What needs to be done: Every line of the material has to be retyped exactly.

Data provided:
-- pv_equiv track=rewrite | github.com/udbhav1210/Network-Attack-Automation-Using-Python | net_attack.py | obfuscate
-- ===== SOURCE A (Python) =====
-- def obfuscate(plain_text):
--   # Rotate the plain text
--   rot_text = ""
--   i = len(plain_text)-1
--   while i >= 0:
--     rot_text += plain_text[i]
--     i-=1
--   # Right shift each character in the rotated text by 3
--   cipher_text = ""
--   for char in rot_text:
--     ascii_value = ord(char)
--     ascii_value +=3
--     cipher_text += chr(ascii_value)
--   return cipher_text
-- ===== SOURCE B (Python) =====
-- def obfuscate(plain_text):
--   # Divide and conquer: no reversal pass at all. Recursively obfuscate each half
--   # and concatenate the right half's cipher before the left half's; a single
--   # character is just shifted by 3. Correct since reverse(x+y)=reverse(y)+reverse(x)
--   # and the +3 shift acts pointwise.
--   n = len(plain_text)
--   if n == 0:
--     return ""
--   if n == 1:
--     return chr(ord(plain_text) + 3)
--   mid = n // 2
--   return obfuscate(plain_text[mid:]) + obfuscate(plain_text[:mid])
-- ===== Notes on version B (the rewrite author's own statement) =====
-- stated objective: faster
-- what changed: Replaces A's two sequential index/accumulator passes (explicit reversal into an intermediate string by repeated concatenation, then a shift loop) with a divide-and-conquer recursion that splits the string in half, shifts single characters at the leaves, and swaps the halves when concatenating, so no reversal pass or intermediate reversed buffer exists.
import Mathlib
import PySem

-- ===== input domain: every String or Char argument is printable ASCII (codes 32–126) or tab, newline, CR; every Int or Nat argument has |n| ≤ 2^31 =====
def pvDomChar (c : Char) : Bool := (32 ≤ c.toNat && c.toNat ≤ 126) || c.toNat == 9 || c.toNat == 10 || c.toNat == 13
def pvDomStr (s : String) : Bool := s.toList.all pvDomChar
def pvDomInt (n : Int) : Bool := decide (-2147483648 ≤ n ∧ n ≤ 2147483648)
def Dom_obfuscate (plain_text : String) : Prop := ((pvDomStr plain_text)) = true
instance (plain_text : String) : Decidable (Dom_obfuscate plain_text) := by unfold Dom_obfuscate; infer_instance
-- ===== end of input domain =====

-- B replaces A's two accumulator passes (reverse into an intermediate string, then shift)
-- with a divide-and-conquer recursion: shift single chars at the leaves, concatenate the
-- halves swapped; no reversal pass exists. Objective: faster (no quadratic concatenation).

-- ===== PORT A =====
-- A's first while loop: i runs len-1, len-2, …, 0, appending plain_text[i]; fuel = i+1.
def obfuscateRotAux (cs : List Char) : Nat → List Char
  | 0 => []
  | n + 1 => cs.getD n ' ' :: obfuscateRotAux cs n

def obfuscate (plain_text : String) : String :=
  let cs := plain_text.toList
  -- rot_text: build reversed string by descending-index while loop
  let rot_text := obfuscateRotAux cs cs.length
  -- cipher_text: for char in rot_text, append chr(ord(char)+3)
  let cipher_text := rot_text.foldl (fun acc c => acc ++ [Char.ofNat (c.toNat + 3)]) []
  String.mk cipher_text

-- ===== PORT B =====
-- Source B's divide-and-conquer on the character list: base cases n = 0 and n = 1,
-- otherwise recurse on drop mid (plain_text[mid:]) and take mid (plain_text[:mid]).
def obfuscateDC (cs : List Char) : List Char :=
  if cs.length = 0 then []
  else if cs.length = 1 then [Char.ofNat ((cs.headD ' ').toNat + 3)]
  else obfuscateDC (cs.drop (cs.length / 2)) ++ obfuscateDC (cs.take (cs.length / 2))
termination_by cs.length
decreasing_by
  · simp only [List.length_drop]; omega
  · simp only [List.length_take]; omega

def obfuscate_alt (plain_text : String) : String :=
  String.mk (obfuscateDC plain_text.toList)

-- ===== PRECONDITION & SPEC =====
def Spec_obfuscate (plain_text : String) (out : String) : Prop := out = obfuscate_alt plain_text
instance (plain_text : String) (out : String) : Decidable (Spec_obfuscate plain_text out) := by unfold Spec_obfuscate; infer_instance

-- ===== CLAIM =====
def Claim_equal_obfuscate : Prop := ∀ (plain_text : String), Dom_obfuscate plain_text → Spec_obfuscate plain_text (obfuscate plain_text)

-- ===== LEMMAS AND PROOFS =====
theorem obfuscateRotAux_eq_reverse_take (cs : List Char) (n : Nat) (hn : n ≤ cs.length) :
    obfuscateRotAux cs n = (cs.take n).reverse := by
  induction n with
  | zero => simp [obfuscateRotAux]
  | succ k ih =>
    have hk : k < cs.length := by omega
    have : cs.take (k + 1) = cs.take k ++ [cs[k]] := by
      rw [List.take_succ, List.getElem?_eq_getElem hk]; rfl
    rw [obfuscateRotAux, ih (by omega), this, List.reverse_append]
    simp [List.getD, List.getElem?_eq_getElem hk]

theorem foldl_append_singleton_map (f : Char → Char) (l acc : List Char) :
    l.foldl (fun a c => a ++ [f c]) acc = acc ++ l.map f := by
  induction l generalizing acc with
  | nil => simp
  | cons c t ih => simp [List.foldl, ih]

theorem obfuscateDC_eq (cs : List Char) :
    obfuscateDC cs = (cs.map (fun c => Char.ofNat (c.toNat + 3))).reverse := by
  induction hn : cs.length using Nat.strong_induction_on generalizing cs with
  | _ n ih =>
    rw [obfuscateDC]
    split
    · next h0 => rw [List.length_eq_zero_iff.mp h0]; simp
    · split
      · next h1 =>
        obtain ⟨c, hc⟩ := List.length_eq_one_iff.mp h1
        subst hc; simp [List.headD]
      · next h0 h1 =>
        have h2 : 2 ≤ cs.length := by omega
        subst hn
        rw [ih (cs.drop (cs.length / 2)).length (by simp; omega) _ rfl,
            ih (cs.take (cs.length / 2)).length (by simp; omega) _ rfl,
            ← List.reverse_append, ← List.map_append, List.take_append_drop]

-- ===== VERDICT =====
theorem obfuscate_spec : Claim_equal_obfuscate := by
  intro s _
  unfold Spec_obfuscate
  show String.mk ((obfuscateRotAux s.toList s.toList.length).foldl
      (fun acc c => acc ++ [Char.ofNat (c.toNat + 3)]) []) = obfuscate_alt s
  rw [obfuscateRotAux_eq_reverse_take s.toList s.toList.length le_rfl,
      foldl_append_singleton_map]
  unfold obfuscate_alt
  rw [obfuscateDC_eq, List.nil_append, List.take_length, List.map_reverse]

Written response:
-- pv_equiv track=rewrite | github.com/udbhav1210/Network-Attack-Automation-Using-Python | net_attack.py | obfuscate
-- ===== SOURCE A (Python) =====
-- def obfuscate(plain_text):
--   # Rotate the plain text
--   rot_text = ""
--   i = len(plain_text)-1
--   while i >= 0:
--     rot_text += plain_text[i]
--     i-=1
--   # Right shift each character in the rotated text by 3
--   cipher_text = ""
--   for char in rot_text:
--     ascii_value = ord(char)
--     ascii_value +=3
--     cipher_text += chr(ascii_value)
--   return cipher_text
-- ===== SOURCE B (Python) =====
-- def obfuscate(plain_text):
--   # Divide and conquer: no reversal pass at all. Recursively obfuscate each half
--   # and concatenate the right half's cipher before the left half's; a single
--   # character is just shifted by 3. Correct since reverse(x+y)=reverse(y)+reverse(x)
--   # and the +3 shift acts pointwise.
--   n = len(plain_text)
--   if n == 0:
--     return ""
--   if n == 1:
--     return chr(ord(plain_text) + 3)
--   mid = n // 2
--   return obfuscate(plain_text[mid:]) + obfuscate(plain_text[:mid])
-- ===== Notes on version B (the rewrite author's own statement) =====
-- stated objective: faster
-- what changed: Replaces A's two sequential index/accumulator passes (explicit reversal into an intermediate string by repeated concatenation, then a shift loop) with a divide-and-conquer recursion that splits the string in half, shifts single characters at the leaves, and swaps the halves when concatenating, so no reversal pass or intermediate reversed buffer exists.
import Mathlib
import PySem

-- ===== input domain: every String or Char argument is printable ASCII (codes 32–126) or tab, newline, CR; every Int or Nat argument has |n| ≤ 2^31 =====
def pvDomChar (c : Char) : Bool := (32 ≤ c.toNat && c.toNat ≤ 126) || c.toNat == 9 || c.toNat == 10 || c.toNat == 13
def pvDomStr (s : String) : Bool := s.toList.all pvDomChar
def pvDomInt (n : Int) : Bool := decide (-2147483648 ≤ n ∧ n ≤ 2147483648)
def Dom_obfuscate (plain_text : String) : Prop := ((pvDomStr plain_text)) = true
instance (plain_text : String) : Decidable (Dom_obfuscate plain_text) := by unfold Dom_obfuscate; infer_instance
-- ===== end of input domain =====

-- B replaces A's two accumulator passes (reverse into an intermediate string, then shift)
-- with a divide-and-conquer recursion: shift single chars at the leaves, concatenate the
-- halves swapped; no reversal pass exists. Objective: faster (no quadratic concatenation).

-- ===== PORT A =====
-- A's first while loop: i runs len-1, len-2, …, 0, appending plain_text[i]; fuel = i+1.
def obfuscateRotAux (cs : List Char) : Nat → List Char
  | 0 => []
  | n + 1 => cs.getD n ' ' :: obfuscateRotAux cs n

def obfuscate (plain_text : String) : String :=
  let cs := plain_text.toList
  -- rot_text: build reversed string by descending-index while loop
  let rot_text := obfuscateRotAux cs cs.length
  -- cipher_text: for char in rot_text, append chr(ord(char)+3)
  let cipher_text := rot_text.foldl (fun acc c => acc ++ [Char.ofNat (c.toNat + 3)]) []
  String.mk cipher_text

-- ===== PORT B =====
-- Source B's divide-and-conquer on the character list: base cases n = 0 and n = 1,
-- otherwise recurse on drop mid (plain_text[mid:]) and take mid (plain_text[:mid]).
def obfuscateDC (cs : List Char) : List Char :=
  if cs.length = 0 then []
  else if cs.length = 1 then [Char.ofNat ((cs.headD ' ').toNat + 3)]
  else obfuscateDC (cs.drop (cs.length / 2)) ++ obfuscateDC (cs.take (cs.length / 2))
termination_by cs.length
decreasing_by
  · simp only [List.length_drop]; omega
  · simp only [List.length_take]; omega

def obfuscate_alt (plain_text : String) : String :=
  String.mk (obfuscateDC plain_text.toList)

-- ===== PRECONDITION & SPEC =====
def Spec_obfuscate (plain_text : String) (out : String) : Prop := out = obfuscate_alt plain_text
instance (plain_text : String) (out : String) : Decidable (Spec_obfuscate plain_text out) := by unfold Spec_obfuscate; infer_instance

-- ===== CLAIM =====
def Claim_equal_obfuscate : Prop := ∀ (plain_text : String), Dom_obfuscate plain_text → Spec_obfuscate plain_text (obfuscate plain_text)

-- ===== LEMMAS AND PROOFS =====
theorem obfuscateRotAux_eq_reverse_take (cs : List Char) (n : Nat) (hn : n ≤ cs.length) :
    obfuscateRotAux cs n = (cs.take n).reverse := by
  induction n with
  | zero => simp [obfuscateRotAux]
  | succ k ih =>
    have hk : k < cs.length := by omega
    have : cs.take (k + 1) = cs.take k ++ [cs[k]] := by
      rw [List.take_succ, List.getElem?_eq_getElem hk]; rfl
    rw [obfuscateRotAux, ih (by omega), this, List.reverse_append]
    simp [List.getD, List.getElem?_eq_getElem hk]

theorem foldl_append_singleton_map (f : Char → Char) (l acc : List Char) :
    l.foldl (fun a c => a ++ [f c]) acc = acc ++ l.map f := by
  induction l generalizing acc with
  | nil => simp
  | cons c t ih => simp [List.foldl, ih]

theorem obfuscateDC_eq (cs : List Char) :
    obfuscateDC cs = (cs.map (fun c => Char.ofNat (c.toNat + 3))).reverse := by
  induction hn : cs.length using Nat.strong_induction_on generalizing cs with
  | _ n ih =>
    rw [obfuscateDC]
    split
    · next h0 => rw [List.length_eq_zero_iff.mp h0]; simp
    · split
      · next h1 =>
        obtain ⟨c, hc⟩ := List.length_eq_one_iff.mp h1
        subst hc; simp [List.headD]
      · next h0 h1 =>
        have h2 : 2 ≤ cs.length := by omega
        subst hn
        rw [ih (cs.drop (cs.length / 2)).length (by simp; omega) _ rfl,
            ih (cs.take (cs.length / 2)).length (by simp; omega) _ rfl,
            ← List.reverse_append, ← List.map_append, List.take_append_drop]

-- ===== VERDICT =====
theorem obfuscate_spec : Claim_equal_obfuscate := by
  intro s _
  unfold Spec_obfuscate
  show String.mk ((obfuscateRotAux s.toList s.toList.length).foldl
      (fun acc c => acc ++ [Char.ofNat (c.toNat + 3)]) []) = obfuscate_alt s
  rw [obfuscateRotAux_eq_reverse_take s.toList s.toList.length le_rfl,
      foldl_append_singleton_map]
  unfold obfuscate_alt
  rw [obfuscateDC_eq, List.nil_append, List.take_length, List.map_reverse]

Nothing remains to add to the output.